Lo scrittore e regista svizzero Pierre Lepori autore, tra gli altri, di Grisù, Sessualità e Come cani commenta a Caos la votazione del 26 settembre scorso e ci parla dei progetti in corso.

«Pierre Lepori, scrittore, regista, traduttore, artista militante in favore dei diritti LGBT, innanzitutto vorrei chiederti quali sono le tue impressioni dopo la votazione del 26 settembre scorso nella quale gli svizzeri e le svizzere si sono detti.e a favore del matrimonio per tutti.e. Sei contento?»

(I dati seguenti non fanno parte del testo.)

-- pv_equiv track=rewrite | github.com/huenique/aliexpress-store-scraper | captcha_solver.py | should_use_captcha_solver
-- ===== SOURCE A (Python) =====
-- def should_use_captcha_solver(html_content: str) -> bool:
--     """
--     Determine if captcha solver should be used based on page content
--
--     Args:
--         html_content: HTML content to analyze
--
--     Returns:
--         True if captcha solving is needed
--     """
--     captcha_indicators = [
--         "captcha",
--         "nc_iconfont",
--         "btn_slide",
--         "slider",
--         "verify",
--         "security",
--         "challenge",
--     ]
--
--     html_lower = html_content.lower()
--     return any(indicator in html_lower for indicator in captcha_indicators)
-- ===== SOURCE B (Python) =====
-- _PATTERNS = [
--     "captcha",
--     "nc_iconfont",
--     "btn_slide",
--     "slider",
--     "verify",
--     "security",
--     "challenge",
-- ]
--
--
-- def should_use_captcha_solver(html_content: str) -> bool:
--     """
--     Determine if captcha solver should be used based on page content.
--
--     Single left-to-right pass that simulates the multi-pattern NFA: `active`
--     holds the remaining suffixes of partially matched indicators; each
--     character (lowercased on the fly) advances or drops those partial
--     matches and may start new ones.
--     """
--     active = []
--     for ch in html_content:
--         c = ch.lower()
--         nxt = []
--         for suf in _PATTERNS + active:
--             if suf[0] == c:
--                 rest = suf[1:]
--                 if not rest:
--                     return True
--                 nxt.append(rest)
--         active = nxt
--     return False
-- ===== Notes on version B (the rewrite author's own statement) =====
-- stated objective: alternative
-- what changed: Replaces the lowercase-whole-string-then-seven-separate-substring-scans with a single left-to-right pass that simulates the multi-pattern NFA, maintaining a frontier of partially matched indicator suffixes and lowercasing each character on the fly.
import Mathlib
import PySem

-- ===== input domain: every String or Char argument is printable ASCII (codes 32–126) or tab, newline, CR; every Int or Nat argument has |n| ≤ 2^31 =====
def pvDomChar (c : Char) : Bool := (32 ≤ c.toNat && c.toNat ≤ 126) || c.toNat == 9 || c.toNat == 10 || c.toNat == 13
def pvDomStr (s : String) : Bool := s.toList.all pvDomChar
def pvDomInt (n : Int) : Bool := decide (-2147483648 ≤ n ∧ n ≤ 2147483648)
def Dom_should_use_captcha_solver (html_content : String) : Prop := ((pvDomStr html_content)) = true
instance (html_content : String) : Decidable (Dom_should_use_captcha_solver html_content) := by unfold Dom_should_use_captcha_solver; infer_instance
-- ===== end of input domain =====

-- B replaces the lowercase-then-seven-substring-scans by a single left-to-right
-- NFA-simulation pass keeping a frontier of partially matched indicator suffixes
-- (alternative algorithm; same result).


-- ===== PORT A =====
def should_use_captcha_solver (html_content : String) : Bool :=
  let captcha_indicators : List String :=
    ["captcha", "nc_iconfont", "btn_slide", "slider", "verify", "security", "challenge"]
  let html_lower := PySem.Str.lower html_content
  captcha_indicators.any (fun indicator => PySem.Str.isIn indicator html_lower)

-- ===== PORT B =====
-- the module-level _PATTERNS list of Source B, as character lists
def pvPats : List (List Char) :=
  ["captcha", "nc_iconfont", "btn_slide", "slider", "verify", "security", "challenge"].map
    String.toList

-- body of Source B's inner loop: advance/drop one partial match (acc = (returned?, nxt))
def pvInner (c : Char) (acc : Bool × List (List Char)) (suf : List Char) :
    Bool × List (List Char) :=
  if acc.1 then acc
  else
    match suf with
    | [] => acc  -- unreachable: frontier suffixes are never empty
    | x :: rest =>
      if x == c then
        if rest.isEmpty then (true, acc.2) else (false, acc.2 ++ [rest])
      else acc

-- body of Source B's outer loop: one character step ('return True' modelled by a flag
-- that freezes the state)
def pvStep (st : Bool × List (List Char)) (ch : Char) : Bool × List (List Char) :=
  if st.1 then st
  else (pvPats ++ st.2).foldl (pvInner (PySem.Chars.lowerChar ch)) (false, [])

def should_use_captcha_solver_alt (html_content : String) : Bool :=
  (html_content.toList.foldl pvStep (false, [])).1

-- ===== PRECONDITION & SPEC =====
def Spec_should_use_captcha_solver (html_content : String) (out : Bool) : Prop := out = should_use_captcha_solver_alt html_content
instance (html_content : String) (out : Bool) : Decidable (Spec_should_use_captcha_solver html_content out) := by unfold Spec_should_use_captcha_solver; infer_instance

-- ===== CLAIM (what is proved, stated in full; the proofs are below) =====
def Claim_equal_should_use_captcha_solver : Prop := ∀ (html_content : String), Dom_should_use_captcha_solver html_content → Spec_should_use_captcha_solver html_content (should_use_captcha_solver html_content)

-- ===== LEMMAS AND PROOFS =====

-- the loop invariant: after processing text t (lowered as l = t.map lowerChar),
-- the flag says "some indicator is an infix of l", and (while the flag is down)
-- the frontier holds exactly the remaining suffixes `suf` of indicators whose
-- consumed nonempty prefix `q` is a suffix of l.
def pvInv (l : List Char) (st : Bool × List (List Char)) : Prop :=
  (st.1 = true ↔ ∃ p ∈ pvPats, p <:+: l) ∧
  (st.1 = false → ∀ suf, suf ∈ st.2 ↔
    ∃ p ∈ pvPats, ∃ q, p = q ++ suf ∧ q ≠ [] ∧ suf ≠ [] ∧ q <:+ l)

theorem pvPats_ne_nil : ∀ p ∈ pvPats, p ≠ [] := by decide

-- once the inner fold has fired, it stays fired with an unchanged frontier
theorem pvInner_fold_true (c : Char) (l : List (List Char)) (a : List (List Char)) :
    l.foldl (pvInner c) (true, a) = (true, a) := by
  induction l with
  | nil => rfl
  | cons x xs ih => simpa [pvInner] using ih

-- the inner fold's flag: fired iff some candidate is exactly [c]
theorem pvInner_fold_fst (c : Char) (l : List (List Char)) (a : List (List Char)) :
    (l.foldl (pvInner c) (false, a)).1 = true ↔ ∃ suf ∈ l, suf = [c] := by
  induction l generalizing a with
  | nil => simp
  | cons x xs ih =>
    rcases x with _ | ⟨y, rest⟩
    · rw [List.foldl_cons, show pvInner c (false, a) [] = (false, a) from by simp [pvInner],
        ih]
      simp
    · by_cases hy : y = c
      · rcases rest with _ | ⟨z, zs⟩
        · rw [List.foldl_cons,
            show pvInner c (false, a) [y] = (true, a) from by simp [pvInner, hy],
            pvInner_fold_true]
          simp [hy]
        · rw [List.foldl_cons,
            show pvInner c (false, a) (y :: z :: zs) = (false, a ++ [z :: zs]) from by
              simp [pvInner, hy],
            ih]
          constructor
          · rintro ⟨suf, hm, rfl⟩
            exact ⟨[c], List.mem_cons_of_mem _ hm, rfl⟩
          · rintro ⟨suf, hm, rfl⟩
            rcases List.mem_cons.mp hm with h | h
            · exact absurd h.symm (by simp)
            · exact ⟨[c], h, rfl⟩
      · rw [List.foldl_cons,
          show pvInner c (false, a) (y :: rest) = (false, a) from by simp [pvInner, hy],
          ih]
        constructor
        · rintro ⟨suf, hm, rfl⟩
          exact ⟨[c], List.mem_cons_of_mem _ hm, rfl⟩
        · rintro ⟨suf, hm, rfl⟩
          rcases List.mem_cons.mp hm with h | h
          · exact absurd h (by intro hh; injection hh with h1 _; exact hy h1.symm)
          · exact ⟨[c], h, rfl⟩

-- the inner fold's frontier, while the flag stays down
theorem pvInner_fold_snd (c : Char) (l : List (List Char)) (a : List (List Char))
    (hres : (l.foldl (pvInner c) (false, a)).1 = false) :
    ∀ s, s ∈ (l.foldl (pvInner c) (false, a)).2 ↔ s ∈ a ∨ ((c :: s) ∈ l ∧ s ≠ []) := by
  induction l generalizing a with
  | nil => simp
  | cons x xs ih =>
    rcases x with _ | ⟨y, rest⟩
    · rw [List.foldl_cons, show pvInner c (false, a) [] = (false, a) from by simp [pvInner]]
        at hres ⊢
      intro s
      rw [ih a hres s]
      simp
    · by_cases hy : y = c
      · rcases rest with _ | ⟨z, zs⟩
        · rw [List.foldl_cons,
            show pvInner c (false, a) [y] = (true, a) from by simp [pvInner, hy],
            pvInner_fold_true] at hres
          exact absurd hres (by simp)
        · rw [List.foldl_cons,
            show pvInner c (false, a) (y :: z :: zs) = (false, a ++ [z :: zs]) from by
              simp [pvInner, hy]] at hres ⊢
          intro s
          rw [ih _ hres s]
          constructor
          · rintro (h | ⟨h1, h2⟩)
            · rcases List.mem_append.mp h with h | h
              · exact Or.inl h
              · simp only [List.mem_singleton] at h
                subst h
                exact Or.inr ⟨by rw [← hy]; exact List.mem_cons_self .., by simp⟩
            · exact Or.inr ⟨List.mem_cons_of_mem _ h1, h2⟩
          · rintro (h | ⟨h1, h2⟩)
            · exact Or.inl (List.mem_append_left _ h)
            · rcases List.mem_cons.mp h1 with h1 | h1
              · injection h1 with _ h1
                exact Or.inl (List.mem_append_right _ (by simp [h1]))
              · exact Or.inr ⟨h1, h2⟩
      · rw [List.foldl_cons,
          show pvInner c (false, a) (y :: rest) = (false, a) from by simp [pvInner, hy]]
          at hres ⊢
        intro s
        rw [ih a hres s]
        constructor
        · rintro (h | ⟨h1, h2⟩)
          · exact Or.inl h
          · exact Or.inr ⟨List.mem_cons_of_mem _ h1, h2⟩
        · rintro (h | ⟨h1, h2⟩)
          · exact Or.inl h
          · rcases List.mem_cons.mp h1 with h1 | h1
            · exact absurd h1 (by intro hh; injection hh with h1' _; exact hy h1'.symm)
            · exact Or.inr ⟨h1, h2⟩

-- a nonempty suffix of l ++ [c] ends with c
theorem suffix_concat_iff {q l : List Char} {c : Char} (hq : q ≠ []) :
    q <:+ l ++ [c] ↔ ∃ r, q = r ++ [c] ∧ r <:+ l := by
  constructor
  · intro h
    have h' : q.reverse <+: c :: l.reverse := by
      simpa using List.reverse_prefix.mpr h
    cases hq2 : q.reverse with
    | nil => exact absurd (by simpa using hq2) hq
    | cons x xs =>
      rw [hq2, List.cons_prefix_cons] at h'
      obtain ⟨rfl, hxs⟩ := h'
      refine ⟨xs.reverse, ?_, ?_⟩
      · have hqq : q = (x :: xs).reverse := by rw [← hq2, List.reverse_reverse]
        simpa using hqq
      · exact List.reverse_prefix.mp (by simpa using hxs)
  · rintro ⟨r, rfl, u, hu⟩
    exact ⟨u, by rw [← List.append_assoc, hu]⟩

-- an infix of l ++ [c] is an infix of l or ends exactly at the appended c
theorem infix_concat_iff {p l : List Char} {c : Char} (hp : p ≠ []) :
    p <:+: l ++ [c] ↔ p <:+: l ∨ ∃ q, p = q ++ [c] ∧ q <:+ l := by
  constructor
  · intro h
    have h' : p.reverse <:+: c :: l.reverse := by
      simpa using List.reverse_infix.mpr h
    rcases List.infix_cons_iff.mp h' with h' | h'
    · right
      have hsuf : p <:+ l ++ [c] := List.reverse_prefix.mp (by simpa using h')
      exact (suffix_concat_iff hp).mp hsuf
    · left
      exact List.reverse_infix.mp (by simpa using h')
  · rintro (h | ⟨q, rfl, hq⟩)
    · exact h.trans ⟨[], [c], by simp⟩
    · exact ((suffix_concat_iff hp).mpr ⟨q, rfl, hq⟩).isInfix

-- appending the matched char to a suffix of l gives a suffix of l ++ [c]
theorem suffix_append_char {q l : List Char} {c : Char} (h : q <:+ l) :
    q ++ [c] <:+ l ++ [c] := by
  obtain ⟨u, hu⟩ := h
  exact ⟨u, by rw [← List.append_assoc, hu]⟩

-- one outer step preserves the invariant
theorem pvStep_inv (l : List Char) (st : Bool × List (List Char)) (ch : Char)
    (h : pvInv l st) : pvInv (l ++ [PySem.Chars.lowerChar ch]) (pvStep st ch) := by
  obtain ⟨h1, h2⟩ := h
  set c := PySem.Chars.lowerChar ch with hc
  by_cases hf : st.1 = true
  · -- already found: state frozen, the infix property is monotone
    rw [pvStep, if_pos hf]
    refine ⟨?_, fun hcontra => absurd hf (by simp [hcontra])⟩
    rw [hf]
    simp only [true_iff]
    obtain ⟨p, hp, hinf⟩ := h1.mp hf
    exact ⟨p, hp, hinf.trans ⟨[], [c], by simp⟩⟩
  · have hf' : st.1 = false := by simpa using hf
    rw [pvStep, if_neg hf]
    have hmem := h2 hf'
    -- "some candidate is exactly [c]"  ↔  "some indicator is an infix of l ++ [c]"
    have hcand : (∃ suf ∈ pvPats ++ st.2, suf = [c]) ↔ ∃ p ∈ pvPats, p <:+: l ++ [c] := by
      constructor
      · rintro ⟨suf, hsuf, rfl⟩
        rcases List.mem_append.mp hsuf with hin | hin
        · exact ⟨[c], hin, ⟨l, [], by simp⟩⟩
        · obtain ⟨p, hp, q, hpq, hqne, -, hql⟩ := (hmem _).mp hin
          refine ⟨p, hp, ?_⟩
          rw [infix_concat_iff (pvPats_ne_nil p hp)]
          exact Or.inr ⟨q, hpq, hql⟩
      · rintro ⟨p, hp, hinf⟩
        rw [infix_concat_iff (pvPats_ne_nil p hp)] at hinf
        rcases hinf with hinf | ⟨q, hpq, hql⟩
        · exact absurd (h1.mpr ⟨p, hp, hinf⟩) (by simp [hf'])
        · by_cases hqn : q = []
          · subst hqn; simp at hpq
            exact ⟨[c], List.mem_append_left _ (hpq ▸ hp), rfl⟩
          · exact ⟨[c], List.mem_append_right _
              ((hmem [c]).mpr ⟨p, hp, q, hpq, hqn, by simp, hql⟩), rfl⟩
    constructor
    · rw [pvInner_fold_fst]
      exact hcand
    · intro hns suf
      rw [pvInner_fold_snd c _ [] hns suf]
      simp only [List.mem_nil_iff, false_or]
      constructor
      · rintro ⟨hin, hsne⟩
        rcases List.mem_append.mp hin with hin | hin
        · exact ⟨c :: suf, hin, [c], rfl, by simp, hsne, ⟨l, rfl⟩⟩
        · obtain ⟨p, hp, q', hpq, hqne, -, hql⟩ := (hmem _).mp hin
          refine ⟨p, hp, q' ++ [c], by simp [hpq], by simp, hsne,
            suffix_append_char hql⟩
      · rintro ⟨p, hp, q, hpq, hqne, hsne, hql⟩
        refine ⟨?_, hsne⟩
        rw [suffix_concat_iff hqne] at hql
        obtain ⟨r, rfl, hrl⟩ := hql
        by_cases hr : r = []
        · subst hr
          simp only [List.nil_append] at hpq
          exact List.mem_append_left _ (by rw [show c :: suf = p from by simp [hpq]]; exact hp)
        · refine List.mem_append_right _ ((hmem _).mpr ⟨p, hp, r, ?_, hr, by simp, hrl⟩)
          simp [hpq]

-- the invariant propagates through the whole text
theorem pv_fold_inv (cs : List Char) : ∀ (l : List Char) (st : Bool × List (List Char)),
    pvInv l st → pvInv (l ++ cs.map PySem.Chars.lowerChar) (cs.foldl pvStep st) := by
  induction cs with
  | nil => intro l st h; simpa using h
  | cons c cs ih =>
    intro l st h
    have := ih (l ++ [PySem.Chars.lowerChar c]) (pvStep st c) (pvStep_inv l st c h)
    simpa [List.append_assoc] using this

theorem pvInv_init : pvInv [] (false, []) := by
  constructor
  · simp only [Bool.false_eq_true, false_iff]
    rintro ⟨p, hp, hinf⟩
    exact pvPats_ne_nil p hp (List.eq_nil_of_infix_nil hinf)
  · intro _ suf
    simp only [List.mem_nil_iff, false_iff]
    rintro ⟨p, hp, q, hpq, hqne, hsne, hql⟩
    exact hqne (List.eq_nil_of_suffix_nil hql)

-- B's characterization
theorem alt_iff (s : String) : should_use_captcha_solver_alt s = true ↔
    ∃ p ∈ pvPats, p <:+: s.toList.map PySem.Chars.lowerChar := by
  have h := pv_fold_inv s.toList [] (false, []) pvInv_init
  simpa [should_use_captcha_solver_alt] using h.1

-- ===== VERDICT (by name: the statement is the Claim_ definition above) =====
theorem should_use_captcha_solver_spec : Claim_equal_should_use_captcha_solver := by
  intro s _
  unfold Spec_should_use_captcha_solver
  have ha : should_use_captcha_solver s = true ↔
      ∃ p ∈ pvPats, p <:+: s.toList.map PySem.Chars.lowerChar := by
    simp only [should_use_captcha_solver, List.any_eq_true, PySem.Str.isIn_iff_infix]
    constructor
    · rintro ⟨ind, hind, hinf⟩
      exact ⟨ind.toList, List.mem_map_of_mem hind,
        by simpa [PySem.Chars.lower] using hinf⟩
    · rintro ⟨p, hp, hinf⟩
      obtain ⟨ind, hind, rfl⟩ := List.mem_map.mp hp
      exact ⟨ind, hind, by simpa [PySem.Chars.lower] using hinf⟩
  have hb := alt_iff s
  cases hB : should_use_captcha_solver_alt s
  · cases hA : should_use_captcha_solver s
    · rfl
    · exact absurd (hb.mpr (ha.mp hA)) (by simp [hB])
  · exact ha.mpr (hb.mp hB)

«Sono molto contento perché la votazione ha portato al 67% di voti positivi a livello nazionale, purtroppo solo 52% in Ticino, forse per l’influsso della cultura cattolica e dell’Italia. I diritti, a mio avviso, sono legati a doppio filo con l’andamento sociale, con il cambiamento della società. Nel 2007 abbiamo votato il Pacs che, almeno a livello svizzero, era una legge discriminante, che dava solo alcuni diritti, riservandoli unicamente alle coppie omosessuali; ma il Pacs è stato un inizio. La legge fu approvata in votazione popolare con una maggioranza ristretta, in Ticino e in altri sei cantoni non si raggiunse nemmeno il 50%. Vent’anni dopo in tutto il paese si è detto di sì ad una legge che tutela molto di più i diritti di omosessuali e lesbiche e anche dei figli di queste persone. E tutto ciò è avvenuto con una larga maggioranza! Sono dunque molto fiducioso, la società si evolve. Credo che la votazione di vent’anni fa abbia consentito che si portasse avanti la discussione, facendo conoscere un modello più aperto di famiglia. Oggi la società è più disponibile al cambiamento e probabilmente acquisire negli anni dei diritti significa rendere visibili altre realtà. Credo che ci sia un collegamento tra legge e cultura, la legge può seguire o anticipare la cultura, in questo caso, forse, ha anticipato il cambiamento, garantendo dei diritti».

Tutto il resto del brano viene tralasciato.